AIM OF THE TASK
Set the data down again, word for word, as it appears below.

INFORMATION

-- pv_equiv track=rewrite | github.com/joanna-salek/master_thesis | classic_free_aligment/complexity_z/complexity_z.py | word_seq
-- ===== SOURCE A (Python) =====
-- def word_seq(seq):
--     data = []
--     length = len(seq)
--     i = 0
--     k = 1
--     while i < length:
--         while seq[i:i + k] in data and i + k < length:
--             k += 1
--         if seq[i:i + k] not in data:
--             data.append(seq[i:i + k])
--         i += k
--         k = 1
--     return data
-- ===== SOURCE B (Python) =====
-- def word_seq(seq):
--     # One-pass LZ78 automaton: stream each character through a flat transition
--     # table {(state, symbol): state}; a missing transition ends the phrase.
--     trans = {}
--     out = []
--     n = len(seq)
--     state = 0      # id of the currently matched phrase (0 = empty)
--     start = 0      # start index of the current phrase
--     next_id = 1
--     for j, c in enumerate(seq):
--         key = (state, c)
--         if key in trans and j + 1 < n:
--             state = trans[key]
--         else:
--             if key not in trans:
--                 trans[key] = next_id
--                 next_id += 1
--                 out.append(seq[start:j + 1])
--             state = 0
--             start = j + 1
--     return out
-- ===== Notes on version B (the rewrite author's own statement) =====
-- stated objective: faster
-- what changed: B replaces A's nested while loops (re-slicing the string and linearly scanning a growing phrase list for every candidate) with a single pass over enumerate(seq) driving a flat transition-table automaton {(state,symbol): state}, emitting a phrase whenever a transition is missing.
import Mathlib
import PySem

WRITTEN REPLY
-- pv_equiv track=rewrite | github.com/joanna-salek/master_thesis | classic_free_aligment/complexity_z/complexity_z.py | word_seq
-- ===== SOURCE A (Python) =====
-- def word_seq(seq):
--     data = []
--     length = len(seq)
--     i = 0
--     k = 1
--     while i < length:
--         while seq[i:i + k] in data and i + k < length:
--             k += 1
--         if seq[i:i + k] not in data:
--             data.append(seq[i:i + k])
--         i += k
--         k = 1
--     return data
-- ===== SOURCE B (Python) =====
-- def word_seq(seq):
--     # One-pass LZ78 automaton: stream each character through a flat transition
--     # table {(state, symbol): state}; a missing transition ends the phrase.
--     trans = {}
--     out = []
--     n = len(seq)
--     state = 0      # id of the currently matched phrase (0 = empty)
--     start = 0      # start index of the current phrase
--     next_id = 1
--     for j, c in enumerate(seq):
--         key = (state, c)
--         if key in trans and j + 1 < n:
--             state = trans[key]
--         else:
--             if key not in trans:
--                 trans[key] = next_id
--                 next_id += 1
--                 out.append(seq[start:j + 1])
--             state = 0
--             start = j + 1
--     return out
-- ===== Notes on version B (the rewrite author's own statement) =====
-- stated objective: faster
-- what changed: B replaces A's nested while loops (re-slicing the string and linearly scanning a growing phrase list for every candidate) with a single pass over enumerate(seq) driving a flat transition-table automaton {(state,symbol): state}, emitting a phrase whenever a transition is missing.
import Mathlib
import PySem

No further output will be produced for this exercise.